-- pv_equiv track=rewrite | github.com/karanrampal/data_structures | week2_priority_queues_and_disjoint_sets/2_job_queue/job_queue.py | assign_jobs_fast
-- ===== SOURCE A (Python) =====
-- from collections import namedtuple
-- import heapq as pq
--
-- AssignedJob = namedtuple("AssignedJob", ["worker", "started_at"])
--
-- def assign_jobs_fast(n_workers, jobs):
--     result = []
--     time_worker = [(0, i) for i in range(n_workers)]
--     pq.heapify(time_worker)
--     for job in jobs:
--         start, worker = pq.heappop(time_worker)
--         result.append(AssignedJob(worker, start))
--         pq.heappush(time_worker, (start + job, worker))
--
--     return result
-- ===== SOURCE B (Python) =====
-- from collections import namedtuple
--
-- AssignedJob = namedtuple("AssignedJob", ["worker", "started_at"])
--
-- def assign_jobs_fast(n_workers, jobs):
--     # Flat table of each worker's next-free time; pick the first worker with the
--     # minimal free time (ties -> lowest index, matching the heap's (time, i) order).
--     free = [0] * n_workers
--     result = []
--     for job in jobs:
--         worker = free.index(min(free))
--         result.append(AssignedJob(worker, free[worker]))
--         free[worker] += job
--     return result
-- ===== Notes on version B (the rewrite author's own statement) =====
-- stated objective: simpler
-- what changed: Replaces the lazy binary heap with a flat list of each worker's next-free time, rescanning for the earliest-free worker (min + index, ties to lowest index) per job instead of heappop/heappush.
import Mathlib
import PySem

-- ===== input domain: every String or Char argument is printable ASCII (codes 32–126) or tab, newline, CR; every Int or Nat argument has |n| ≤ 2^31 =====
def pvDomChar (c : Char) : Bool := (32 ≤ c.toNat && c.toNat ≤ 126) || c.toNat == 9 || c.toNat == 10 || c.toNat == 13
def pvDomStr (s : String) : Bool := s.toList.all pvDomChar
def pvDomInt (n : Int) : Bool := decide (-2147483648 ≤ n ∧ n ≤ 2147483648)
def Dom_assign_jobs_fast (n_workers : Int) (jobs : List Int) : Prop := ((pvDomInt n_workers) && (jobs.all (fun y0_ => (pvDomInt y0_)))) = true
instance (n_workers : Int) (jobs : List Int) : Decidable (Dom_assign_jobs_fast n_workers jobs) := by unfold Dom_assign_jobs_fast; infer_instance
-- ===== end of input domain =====

-- B replaces A's binary heap with a flat next-free-time table rescanned per job (simpler, not faster).
-- ===== PORT A =====
-- heapq is a stdlib module used here purely as a priority queue; all keys it ever holds
-- are (time, worker) pairs with pairwise-distinct worker components, so heappop's result
-- is exactly the lexicographic minimum of the heap's contents: the heap is ported as a
-- plain list with pop-of-lexicographic-minimum (exact for this usage).
def pairLt (p q : Int × Int) : Bool := p.1 < q.1 || (p.1 == q.1 && p.2 < q.2)

def heapMin : List (Int × Int) → (Int × Int) → (Int × Int)
  | [], m => m
  | x :: t, m => heapMin t (if pairLt x m then x else m)

def aLoop : List Int → List (Int × Int) → List (Int × Int)
  | [], _ => []
  | _ :: _, [] => []   -- heappop of an empty heap raises IndexError; excluded by Pre_
  | job :: rest, x :: t =>
      let m := heapMin t x
      (m.2, m.1) :: aLoop rest (((x :: t).erase m) ++ [(m.1 + job, m.2)])

def assign_jobs_fast (n_workers : Int) (jobs : List Int) : List (Int × Int) :=
  aLoop jobs ((PySem.List.pyRange 0 n_workers 1).map (fun i => ((0 : Int), i)))

-- ===== PORT B =====
def bLoop : List Int → List Int → List (Int × Int)
  | [], _ => []
  | job :: rest, free =>
    match PySem.List.min? free (fun x => x) with
    | none => []   -- min([]) raises ValueError; excluded by Pre_
    | some m =>
      match PySem.List.index? free m with
      | none => []   -- unreachable: the minimum is a member of free
      | some w => ((w : Int), m) :: bLoop rest (free.set w (m + job))

def assign_jobs_fast_alt (n_workers : Int) (jobs : List Int) : List (Int × Int) :=
  bLoop jobs (List.replicate n_workers.toNat 0)

-- ===== PRECONDITION & SPEC =====
-- Pre_ excludes only n_workers ≤ 0 together with a non-empty job list, where A raises
-- IndexError (heappop from an empty heap); B raises there too (ValueError from min([])).
def Pre_assign_jobs_fast (n_workers : Int) (jobs : List Int) : Prop :=
  0 < n_workers ∨ jobs = []
instance (n_workers : Int) (jobs : List Int) : Decidable (Pre_assign_jobs_fast n_workers jobs) := by
  unfold Pre_assign_jobs_fast; infer_instance

def pvWitness_assign_jobs_fast : Int × List Int := (2, [3, 1, 2])

def Spec_assign_jobs_fast (n_workers : Int) (jobs : List Int) (out : List (Int × Int)) : Prop := out = assign_jobs_fast_alt n_workers jobs
instance (n_workers : Int) (jobs : List Int) (out : List (Int × Int)) : Decidable (Spec_assign_jobs_fast n_workers jobs out) := by unfold Spec_assign_jobs_fast; infer_instance

-- ===== CLAIM (what is proved, stated in full; the proofs are below) =====
def Claim_equal_assign_jobs_fast : Prop := ∀ (n_workers : Int) (jobs : List Int), Dom_assign_jobs_fast n_workers jobs → Pre_assign_jobs_fast n_workers jobs → Spec_assign_jobs_fast n_workers jobs (assign_jobs_fast n_workers jobs)

-- ===== LEMMAS AND PROOFS =====

-- enumFrom k free = the list of (free-time, worker-id) pairs, ids starting at k
def enumFrom (k : Int) : List Int → List (Int × Int)
  | [] => []
  | a :: t => (a, k) :: enumFrom (k + 1) t

theorem mem_enumFrom {y : Int × Int} : ∀ (l : List Int) (k : Int),
    y ∈ enumFrom k l ↔ ∃ i, ∃ h : i < l.length, y = (l[i], k + i) := by
  intro l
  induction l with
  | nil => intro k; simp [enumFrom]
  | cons a t ih =>
    intro k
    simp only [enumFrom, List.mem_cons, ih (k + 1)]
    constructor
    · rintro (rfl | ⟨i, hi, rfl⟩)
      · exact ⟨0, by simp, by simp⟩
      · refine ⟨i + 1, by simpa using Nat.succ_lt_succ hi, ?_⟩
        simp only [List.getElem_cons_succ]
        congr 1
        push_cast
        ring
    · rintro ⟨i, hi, rfl⟩
      cases i with
      | zero => left; simp
      | succ i =>
        right
        refine ⟨i, by simpa using Nat.lt_of_succ_lt_succ hi, ?_⟩
        simp only [List.getElem_cons_succ]
        congr 1
        push_cast
        ring

theorem enumFrom_ne_nil {l : List Int} (hl : l ≠ []) (k : Int) : enumFrom k l ≠ [] := by
  cases l with
  | nil => exact absurd rfl hl
  | cons a t => simp [enumFrom]

theorem pairLt_irrefl (a : Int × Int) : pairLt a a = false := by
  simp [pairLt]

theorem pairLt_asymm {a b : Int × Int} (h : pairLt a b = true) : pairLt b a = false := by
  rcases a with ⟨a1, a2⟩; rcases b with ⟨b1, b2⟩
  simp only [pairLt, Bool.or_eq_true, Bool.and_eq_true, decide_eq_true_eq, beq_iff_eq,
    Bool.or_eq_false_iff, Bool.and_eq_false_iff, decide_eq_false_iff_not,
    beq_eq_false_iff_ne, ne_eq] at h ⊢
  constructor
  · omega
  · by_cases he : b1 = a1
    · right; omega
    · left; exact he

theorem pairLt_false_trans {a b c : Int × Int}
    (h1 : pairLt a b = false) (h2 : pairLt b c = false) : pairLt a c = false := by
  rcases a with ⟨a1, a2⟩; rcases b with ⟨b1, b2⟩; rcases c with ⟨c1, c2⟩
  simp only [pairLt, Bool.or_eq_false_iff, Bool.and_eq_false_iff, decide_eq_false_iff_not,
    beq_eq_false_iff_ne, ne_eq] at h1 h2 ⊢
  constructor
  · omega
  · by_cases he : a1 = c1
    · right; omega
    · left; exact he

theorem pairLt_asymm_eq {a b : Int × Int} (hab : pairLt a b = false) (hba : pairLt b a = false) :
    a = b := by
  rcases a with ⟨a1, a2⟩; rcases b with ⟨b1, b2⟩
  simp only [pairLt, Bool.or_eq_false_iff, Bool.and_eq_false_iff, decide_eq_false_iff_not,
    beq_eq_false_iff_ne, ne_eq] at hab hba
  have h1 : a1 = b1 := by omega
  subst h1
  have h2 : a2 = b2 := by
    rcases hab.2 with h | h
    · exact absurd rfl h
    · rcases hba.2 with h' | h'
      · exact absurd rfl h'
      · omega
  simp [h2]

theorem heapMin_mem : ∀ (t : List (Int × Int)) (x : Int × Int), heapMin t x ∈ x :: t := by
  intro t
  induction t with
  | nil => intro x; simp [heapMin]
  | cons a s ih =>
    intro x
    simp only [heapMin]
    by_cases h : pairLt a x
    · simp only [h, if_true]
      have := ih a
      simp only [List.mem_cons] at this ⊢
      tauto
    · simp only [h]
      have := ih x
      simp only [List.mem_cons] at this ⊢
      tauto

theorem heapMin_min : ∀ (t : List (Int × Int)) (x : Int × Int),
    ∀ y ∈ x :: t, pairLt y (heapMin t x) = false := by
  intro t
  induction t with
  | nil =>
    intro x y hy
    simp only [List.mem_cons, List.not_mem_nil, or_false] at hy
    subst hy
    simp [heapMin, pairLt_irrefl]
  | cons a s ih =>
    intro x y hy
    simp only [heapMin]
    by_cases h : pairLt a x
    · simp only [h, if_true]
      rcases List.mem_cons.mp hy with rfl | hy'
      · -- y = x (the loser): x is above a, a is above the result
        exact pairLt_false_trans (pairLt_asymm h) (ih a a (List.mem_cons_self))
      · exact ih a y hy'
    · simp only [h]
      rcases List.mem_cons.mp hy with rfl | hy'
      · exact ih y y (List.mem_cons_self)
      · rcases List.mem_cons.mp hy' with rfl | hy''
        · -- y = a (the loser): pairLt a x = false
          exact pairLt_false_trans (Bool.not_eq_true _ ▸ (by simpa using h))
            (ih x x (List.mem_cons_self))
        · exact ih x y (List.mem_cons.mpr (Or.inr hy''))

theorem min_unique {l : List (Int × Int)} {a b : Int × Int}
    (ha : a ∈ l) (hb : b ∈ l)
    (hma : ∀ y ∈ l, pairLt y a = false) (hmb : ∀ y ∈ l, pairLt y b = false) : a = b :=
  pairLt_asymm_eq (hmb a ha) (hma b hb)

-- erasing the popped pair and appending the pushed one is a permutation of the
-- enumeration of the updated free-table
theorem step_perm : ∀ (free : List Int) (w : Nat) (k v m : Int),
    ∀ hw : w < free.length, free[w] = m → (∀ j, j < w → ∀ hj : j < free.length, free[j] ≠ m) →
    (((enumFrom k free).erase (m, k + w)) ++ [(v, k + w)]).Perm (enumFrom k (free.set w v)) := by
  intro free
  induction free with
  | nil => intro w k v m hw; simp at hw
  | cons a t ih =>
    intro w k v m hw ha hj
    cases w with
    | zero =>
      simp only [List.getElem_cons_zero] at ha
      subst ha
      simp only [enumFrom, List.set_cons_zero, Nat.cast_zero, add_zero]
      rw [List.erase_cons_head]
      exact List.perm_append_singleton _ _
    | succ w =>
      have ha0 : a ≠ m := by
        have := hj 0 (Nat.succ_pos w) (by simp)
        simpa using this
      simp only [enumFrom, List.set_cons_succ]
      rw [List.erase_cons_tail (by simp; intro h; exact absurd h ha0)]
      simp only [List.cons_append]
      refine List.Perm.cons _ ?_
      have harith : k + ((w : Int) + 1) = (k + 1) + w := by ring
      have := ih w (k + 1) v m (by simpa using hw)
        (by simpa using ha)
        (by
          intro j hjw hjl
          have := hj (j + 1) (Nat.succ_lt_succ hjw) (by simpa using Nat.succ_lt_succ hjl)
          simpa using this)
      simpa [Nat.cast_succ, harith] using this

-- the initial heap [(0,0),…,(0,n-1)] is the enumeration of the all-zero table
theorem init_eq : ∀ (c : Nat) (k : Int),
    (PySem.List.pyRange k (k + c) 1).map (fun i => ((0 : Int), i)) = enumFrom k (List.replicate c 0) := by
  intro c
  induction c with
  | zero => intro k; simp [PySem.List.pyRange_one_eq_nil, enumFrom]
  | succ c ih =>
    intro c_k
    rw [PySem.List.pyRange_one_cons (by push_cast; omega)]
    have harith : c_k + ((c : Int) + 1) = (c_k + 1) + c := by ring
    have hrw : c_k + ((c + 1 : Nat) : Int) = (c_k + 1) + c := by push_cast; ring
    simp only [List.map_cons, List.replicate_succ, enumFrom, hrw, ih (c_k + 1)]

-- main simulation: the heap's contents stay a permutation of the free-table enumeration
theorem main_sim : ∀ (jobs : List Int) (free : List Int) (h : List (Int × Int)),
    free ≠ [] → h.Perm (enumFrom 0 free) → aLoop jobs h = bLoop jobs free := by
  intro jobs
  induction jobs with
  | nil => intro free h _ _; simp [aLoop, bLoop]
  | cons job rest ih =>
    intro free h hfree hperm
    -- B side: the minimum and its first index
    obtain ⟨m, hm⟩ : ∃ m, PySem.List.min? free (fun x => x) = some m := by
      cases hmin : PySem.List.min? free (fun x => x) with
      | none => exact absurd ((PySem.List.min?_eq_none_iff free _).mp hmin) hfree
      | some m => exact ⟨m, rfl⟩
    have hmmem : m ∈ free := PySem.List.min?_mem hm
    have hminle : ∀ y ∈ free, m ≤ y := PySem.List.min?_isMin hm
    obtain ⟨w, hwidx⟩ : ∃ w, PySem.List.index? free m = some w := by
      cases hidx : PySem.List.index? free m with
      | none => exact absurd hmmem ((PySem.List.index?_eq_none_iff free m).mp hidx)
      | some w => exact ⟨w, rfl⟩
    obtain ⟨hw, hfw, hfj⟩ := PySem.List.getElem_of_index?_eq_some hwidx
    -- the pair (m, w) is the lexicographic minimum of the enumeration
    have hpair_mem : (m, (w : Int)) ∈ enumFrom 0 free := by
      rw [mem_enumFrom]
      exact ⟨w, hw, by simp [hfw]⟩
    have hpair_min : ∀ y ∈ enumFrom 0 free, pairLt y (m, (w : Int)) = false := by
      intro y hy
      rw [mem_enumFrom] at hy
      obtain ⟨i, hi, rfl⟩ := hy
      have h1 : m ≤ free[i] := hminle _ (List.getElem_mem hi)
      simp only [pairLt, Bool.or_eq_false_iff, Bool.and_eq_false_iff, decide_eq_false_iff_not,
        beq_eq_false_iff_ne, ne_eq]
      by_cases hiw : i < w
      · have h2 : free[i] ≠ m := hfj i hiw
        exact ⟨by omega, Or.inl (by omega)⟩
      · exact ⟨by omega, Or.inr (by simp only [zero_add]; omega)⟩
    -- A side: the heap is non-empty
    cases h with
    | nil => exact absurd (hperm.symm.eq_nil) (enumFrom_ne_nil hfree 0)
    | cons x t =>
    -- heapMin over the heap equals (m, w)
    have hhm : heapMin t x = (m, (w : Int)) := by
      refine min_unique (l := x :: t) (heapMin_mem t x) (hperm.mem_iff.mpr hpair_mem)
        (heapMin_min t x) ?_
      intro y hy
      exact hpair_min y (hperm.mem_iff.mp hy)
    have hset_ne : free.set w (m + job) ≠ [] := by
      intro hnil
      have : (free.set w (m + job)).length = 0 := by rw [hnil]; simp
      simp only [List.length_set] at this
      exact hfree (List.length_eq_zero_iff.mp this)
    have hperm' : (((x :: t).erase (m, (w : Int))) ++ [(m + job, (w : Int))]).Perm
        (enumFrom 0 (free.set w (m + job))) := by
      refine List.Perm.trans ((hperm.erase _).append_right _) ?_
      have := step_perm free w 0 (m + job) m hw hfw (fun j hjw hjl => hfj j hjw)
      simpa using this
    have hstep := ih (free.set w (m + job)) _ hset_ne hperm'
    simp only [aLoop, bLoop, hm, hwidx, hhm, hstep]

-- ===== VERDICT (by name: the statement is the Claim_ definition above) =====
theorem assign_jobs_fast_spec : Claim_equal_assign_jobs_fast := by
  intro n jobs _ hpre
  unfold Spec_assign_jobs_fast assign_jobs_fast assign_jobs_fast_alt
  rcases hpre with hn | rfl
  · have hinit : (PySem.List.pyRange 0 n 1).map (fun i => ((0 : Int), i)) =
        enumFrom 0 (List.replicate n.toNat 0) := by
      have := init_eq n.toNat 0
      rw [show (0 : Int) + (n.toNat : Int) = n by omega] at this
      simpa using this
    apply main_sim
    · simp only [ne_eq, ← List.length_eq_zero_iff, List.length_replicate]
      omega
    · rw [hinit]
  · simp [aLoop, bLoop]
-- pv_equiv track=rewrite | github.com/aeebbr/Algorithm | 2023/09/week01/prog_121683_외톨이알파벳.py | solution
-- ===== SOURCE A (Python) =====
-- def solution(input_string):
--     answer = []
--     # alpha = list(set(input_string))
--     dic = {}
--
--     for i in range(len(input_string)):
--         alpha = input_string[i]
--         if not alpha in answer:
--             if alpha in dic:
--                 # 이미 있다면 그 인덱스가 내 이전 인덱스인지 확인
--                 pre = dic[alpha]
--                 if pre == i - 1:
--                     # 맞다면 갱신
--                     dic[alpha] = i
--                 else:
--                     answer.append(alpha)
--             else:
--                 dic[alpha] = i
--
--     answer.sort()
--     result = ''
--     for j in answer:
--         result += j
--
--     if result == "":
--         return 'N'
--     else:
--         return result
-- ===== SOURCE B (Python) =====
-- def solution(input_string):
--     # compress the string into one representative per maximal run of equal characters
--     heads = []
--     prev = None
--     for c in input_string:
--         if c != prev:
--             heads.append(c)
--         prev = c
--     # count how many runs each character heads
--     counts = {}
--     for c in heads:
--         counts[c] = counts.get(c, 0) + 1
--     # characters heading at least two runs are the "lonely" ones
--     lonely = sorted(c for c in counts if counts[c] >= 2)
--     return ''.join(lonely) or 'N'
-- ===== Notes on version B (the rewrite author's own statement) =====
-- stated objective: simpler
-- what changed: A's online state machine (dict of each character's last first-run index plus an adjacency test pre == i-1) is replaced by run-compression: collapse the string to one representative per maximal run, count runs per character in a dict, and keep the characters heading at least two runs.
import Mathlib
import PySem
+--
• ACTIVITY:
For the word "lonely", find all matching lines in the entries above and copy them out.

• SOLVED PROBLEM:
--     # characters heading at least two runs are the "lonely" ones
--     lonely = sorted(c for c in counts if counts[c] >= 2)
--     return ''.join(lonely) or 'N'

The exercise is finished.